START THE DATA

-- pv_equiv track=rewrite | github.com/DretcanuMihai/FundamenteleProgramariii | project_with_classes/Infrastructura/Functii_Ajutatoare/functii_siruri_de_caractere.py | nume_corect
-- ===== SOURCE A (Python) =====
-- def nume_corect(sir):
--     """
--     functie ce verifica daca un sir reprezinta un nume corect (sir nevid, primul caracter este o litera mare, iar
--     restul caracterelor sunt litere mici)
--     :param sir: sirul de caractere ce il verificam
--     :return: True - daca este un nume valid; False in caz contrar
--     """
--     if(sir==""):
--         return False
--     if(sir[0]<"A" or sir[0]>"Z"):
--         return False
--     for i in range (1,len(sir)):
--         if(sir[i]<"a" or sir[i]>"z"):
--             return False
--     return True
-- ===== SOURCE B (Python) =====
-- import re
--
-- _NAME_RE = re.compile(r'[A-Z][a-z]*')
--
-- def nume_corect(sir):
--     return _NAME_RE.fullmatch(sir) is not None
-- ===== Notes on version B (the rewrite author's own statement) =====
-- stated objective: idiomatic
-- what changed: Replaces the explicit empty-check, first-character range test and index loop with a single precompiled regex fullmatch of [A-Z][a-z]*, letting the regex engine do the whole validation.
import Mathlib
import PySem

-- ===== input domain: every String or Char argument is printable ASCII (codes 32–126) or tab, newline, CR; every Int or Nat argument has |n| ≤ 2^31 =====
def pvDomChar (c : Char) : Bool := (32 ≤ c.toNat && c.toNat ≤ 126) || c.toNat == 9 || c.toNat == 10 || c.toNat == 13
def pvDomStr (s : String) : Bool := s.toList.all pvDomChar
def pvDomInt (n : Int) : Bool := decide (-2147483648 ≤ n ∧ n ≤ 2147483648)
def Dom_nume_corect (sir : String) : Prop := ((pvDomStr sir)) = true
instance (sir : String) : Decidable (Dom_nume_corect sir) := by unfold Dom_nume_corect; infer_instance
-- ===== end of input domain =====

-- B replaces A's explicit empty-check, first-character test and index loop with a single
-- regex fullmatch of [A-Z][a-z]* (idiomatic); equal return value on every input.

-- ===== PORT A =====
-- the 'for i in range(1, len(sir))' loop with its early 'return False'
def numeLoopA (cs : List Char) : List Int → Bool
  | [] => true
  | i :: rest =>
    match PySem.List.pyGet? cs i with
    | none => false  -- unreachable: indices come from range(1, len(sir))
    | some c => if c < 'a' || 'z' < c then false else numeLoopA cs rest

def nume_corect (sir : String) : Bool :=
  let cs := sir.toList
  if cs = [] then false
  else
    match PySem.List.pyGet? cs 0 with
    | none => false  -- unreachable: cs nonempty
    | some c =>
      if c < 'A' || 'Z' < c then false
      else numeLoopA cs (PySem.List.pyRange 1 (cs.length : Int) 1)

-- ===== PORT B =====
-- hand-ported regex engine for fullmatch([A-Z][a-z]*): consume one uppercase letter,
-- then the Kleene star [a-z]* must consume the entire remainder (exact for this pattern)
def nume_corect_alt (sir : String) : Bool :=
  match sir.toList with
  | [] => false
  | c :: rest => ('A' ≤ c && c ≤ 'Z') && rest.all (fun d => 'a' ≤ d && d ≤ 'z')

-- ===== PRECONDITION & SPEC =====
def Spec_nume_corect (sir : String) (out : Bool) : Prop := out = nume_corect_alt sir
instance (sir : String) (out : Bool) : Decidable (Spec_nume_corect sir out) := by unfold Spec_nume_corect; infer_instance

-- ===== CLAIM (what is proved, stated in full; the proofs are below) =====
def Claim_equal_nume_corect : Prop := ∀ (sir : String), Dom_nume_corect sir → Spec_nume_corect sir (nume_corect sir)

-- ===== LEMMAS AND PROOFS =====
lemma numeLoopA_eq (pre rest : List Char) :
    numeLoopA (pre ++ rest) (PySem.List.pyRange (pre.length : Int) ((pre ++ rest).length : Int) 1)
      = rest.all (fun d => 'a' ≤ d && d ≤ 'z') := by
  induction rest generalizing pre with
  | nil => simp [PySem.List.pyRange_one_eq_nil, numeLoopA]
  | cons d rest ih =>
    have hlt : (pre.length : Int) < ((pre ++ d :: rest).length : Int) := by
      simp
    rw [PySem.List.pyRange_one_cons hlt]
    have hget : PySem.List.pyGet? (pre ++ d :: rest) (pre.length : Int) = some d := by
      rw [PySem.List.pyGet?_natCast]
      simp
    simp only [numeLoopA, hget]
    by_cases h : d < 'a' || 'z' < d
    · have hd : (decide ('a' ≤ d) && decide (d ≤ 'z')) = false := by
        rcases Bool.or_eq_true_iff.mp h with h' | h'
        · have hn : ¬ ('a' ≤ d) := not_le.mpr (by simpa using h')
          simp [hn]
        · have hn : ¬ (d ≤ 'z') := not_le.mpr (by simpa using h')
          simp [hn]
      rw [if_pos h]
      simp [List.all_cons, hd]
    · obtain ⟨h1, h2⟩ : 'a' ≤ d ∧ d ≤ 'z' := by simpa using h
      rw [if_neg h]
      rw [show (pre.length : Int) + 1 = (((pre ++ [d]).length : Nat) : Int) from by simp]
      rw [show pre ++ d :: rest = (pre ++ [d]) ++ rest from by simp]
      rw [ih (pre ++ [d])]
      simp [List.all_cons, h1, h2]

-- ===== VERDICT (by name: the statement is the Claim_ definition above) =====
theorem nume_corect_spec : Claim_equal_nume_corect := by
  intro sir _
  unfold Spec_nume_corect nume_corect nume_corect_alt
  cases hcs : sir.toList with
  | nil => simp
  | cons c rest =>
    have hne : (c :: rest) ≠ ([] : List Char) := by simp
    rw [if_neg hne]
    have hget0 : PySem.List.pyGet? (c :: rest) (0 : Int) = some c := by
      rw [show (0 : Int) = ((0 : Nat) : Int) by rfl, PySem.List.pyGet?_natCast]; rfl
    simp only [hget0]
    by_cases h : c < 'A' || 'Z' < c
    · have hc : (decide ('A' ≤ c) && decide (c ≤ 'Z')) = false := by
        rcases Bool.or_eq_true_iff.mp h with h' | h'
        · have hn : ¬ ('A' ≤ c) := not_le.mpr (by simpa using h')
          simp [hn]
        · have hn : ¬ (c ≤ 'Z') := not_le.mpr (by simpa using h')
          simp [hn]
      rw [if_pos h]
      simp [hc]
    · obtain ⟨h1, h2⟩ : 'A' ≤ c ∧ c ≤ 'Z' := by simpa using h
      rw [if_neg h]
      have hA := numeLoopA_eq [c] rest
      simp only [List.singleton_append, List.length_cons] at hA ⊢
      push_cast at hA ⊢
      norm_num at hA
      rw [hA]
      simp [h1, h2]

END THE DATA

**WHAT TO PRODUCE:** Please print the data above exactly as it appears.

**SOLVED PROBLEM:**
-- pv_equiv track=rewrite | github.com/DretcanuMihai/FundamenteleProgramariii | project_with_classes/Infrastructura/Functii_Ajutatoare/functii_siruri_de_caractere.py | nume_corect
-- ===== SOURCE A (Python) =====
-- def nume_corect(sir):
--     """
--     functie ce verifica daca un sir reprezinta un nume corect (sir nevid, primul caracter este o litera mare, iar
--     restul caracterelor sunt litere mici)
--     :param sir: sirul de caractere ce il verificam
--     :return: True - daca este un nume valid; False in caz contrar
--     """
--     if(sir==""):
--         return False
--     if(sir[0]<"A" or sir[0]>"Z"):
--         return False
--     for i in range (1,len(sir)):
--         if(sir[i]<"a" or sir[i]>"z"):
--             return False
--     return True
-- ===== SOURCE B (Python) =====
-- import re
--
-- _NAME_RE = re.compile(r'[A-Z][a-z]*')
--
-- def nume_corect(sir):
--     return _NAME_RE.fullmatch(sir) is not None
-- ===== Notes on version B (the rewrite author's own statement) =====
-- stated objective: idiomatic
-- what changed: Replaces the explicit empty-check, first-character range test and index loop with a single precompiled regex fullmatch of [A-Z][a-z]*, letting the regex engine do the whole validation.
import Mathlib
import PySem

-- ===== input domain: every String or Char argument is printable ASCII (codes 32–126) or tab, newline, CR; every Int or Nat argument has |n| ≤ 2^31 =====
def pvDomChar (c : Char) : Bool := (32 ≤ c.toNat && c.toNat ≤ 126) || c.toNat == 9 || c.toNat == 10 || c.toNat == 13
def pvDomStr (s : String) : Bool := s.toList.all pvDomChar
def pvDomInt (n : Int) : Bool := decide (-2147483648 ≤ n ∧ n ≤ 2147483648)
def Dom_nume_corect (sir : String) : Prop := ((pvDomStr sir)) = true
instance (sir : String) : Decidable (Dom_nume_corect sir) := by unfold Dom_nume_corect; infer_instance
-- ===== end of input domain =====

-- B replaces A's explicit empty-check, first-character test and index loop with a single
-- regex fullmatch of [A-Z][a-z]* (idiomatic); equal return value on every input.

-- ===== PORT A =====
-- the 'for i in range(1, len(sir))' loop with its early 'return False'
def numeLoopA (cs : List Char) : List Int → Bool
  | [] => true
  | i :: rest =>
    match PySem.List.pyGet? cs i with
    | none => false  -- unreachable: indices come from range(1, len(sir))
    | some c => if c < 'a' || 'z' < c then false else numeLoopA cs rest

def nume_corect (sir : String) : Bool :=
  let cs := sir.toList
  if cs = [] then false
  else
    match PySem.List.pyGet? cs 0 with
    | none => false  -- unreachable: cs nonempty
    | some c =>
      if c < 'A' || 'Z' < c then false
      else numeLoopA cs (PySem.List.pyRange 1 (cs.length : Int) 1)

-- ===== PORT B =====
-- hand-ported regex engine for fullmatch([A-Z][a-z]*): consume one uppercase letter,
-- then the Kleene star [a-z]* must consume the entire remainder (exact for this pattern)
def nume_corect_alt (sir : String) : Bool :=
  match sir.toList with
  | [] => false
  | c :: rest => ('A' ≤ c && c ≤ 'Z') && rest.all (fun d => 'a' ≤ d && d ≤ 'z')

-- ===== PRECONDITION & SPEC =====
def Spec_nume_corect (sir : String) (out : Bool) : Prop := out = nume_corect_alt sir
instance (sir : String) (out : Bool) : Decidable (Spec_nume_corect sir out) := by unfold Spec_nume_corect; infer_instance

-- ===== CLAIM (what is proved, stated in full; the proofs are below) =====
def Claim_equal_nume_corect : Prop := ∀ (sir : String), Dom_nume_corect sir → Spec_nume_corect sir (nume_corect sir)

-- ===== LEMMAS AND PROOFS =====
lemma numeLoopA_eq (pre rest : List Char) :
    numeLoopA (pre ++ rest) (PySem.List.pyRange (pre.length : Int) ((pre ++ rest).length : Int) 1)
      = rest.all (fun d => 'a' ≤ d && d ≤ 'z') := by
  induction rest generalizing pre with
  | nil => simp [PySem.List.pyRange_one_eq_nil, numeLoopA]
  | cons d rest ih =>
    have hlt : (pre.length : Int) < ((pre ++ d :: rest).length : Int) := by
      simp
    rw [PySem.List.pyRange_one_cons hlt]
    have hget : PySem.List.pyGet? (pre ++ d :: rest) (pre.length : Int) = some d := by
      rw [PySem.List.pyGet?_natCast]
      simp
    simp only [numeLoopA, hget]
    by_cases h : d < 'a' || 'z' < d
    · have hd : (decide ('a' ≤ d) && decide (d ≤ 'z')) = false := by
        rcases Bool.or_eq_true_iff.mp h with h' | h'
        · have hn : ¬ ('a' ≤ d) := not_le.mpr (by simpa using h')
          simp [hn]
        · have hn : ¬ (d ≤ 'z') := not_le.mpr (by simpa using h')
          simp [hn]
      rw [if_pos h]
      simp [List.all_cons, hd]
    · obtain ⟨h1, h2⟩ : 'a' ≤ d ∧ d ≤ 'z' := by simpa using h
      rw [if_neg h]
      rw [show (pre.length : Int) + 1 = (((pre ++ [d]).length : Nat) : Int) from by simp]
      rw [show pre ++ d :: rest = (pre ++ [d]) ++ rest from by simp]
      rw [ih (pre ++ [d])]
      simp [List.all_cons, h1, h2]

-- ===== VERDICT (by name: the statement is the Claim_ definition above) =====
theorem nume_corect_spec : Claim_equal_nume_corect := by
  intro sir _
  unfold Spec_nume_corect nume_corect nume_corect_alt
  cases hcs : sir.toList with
  | nil => simp
  | cons c rest =>
    have hne : (c :: rest) ≠ ([] : List Char) := by simp
    rw [if_neg hne]
    have hget0 : PySem.List.pyGet? (c :: rest) (0 : Int) = some c := by
      rw [show (0 : Int) = ((0 : Nat) : Int) by rfl, PySem.List.pyGet?_natCast]; rfl
    simp only [hget0]
    by_cases h : c < 'A' || 'Z' < c
    · have hc : (decide ('A' ≤ c) && decide (c ≤ 'Z')) = false := by
        rcases Bool.or_eq_true_iff.mp h with h' | h'
        · have hn : ¬ ('A' ≤ c) := not_le.mpr (by simpa using h')
          simp [hn]
        · have hn : ¬ (c ≤ 'Z') := not_le.mpr (by simpa using h')
          simp [hn]
      rw [if_pos h]
      simp [hc]
    · obtain ⟨h1, h2⟩ : 'A' ≤ c ∧ c ≤ 'Z' := by simpa using h
      rw [if_neg h]
      have hA := numeLoopA_eq [c] rest
      simp only [List.singleton_append, List.length_cons] at hA ⊢
      push_cast at hA ⊢
      norm_num at hA
      rw [hA]
      simp [h1, h2]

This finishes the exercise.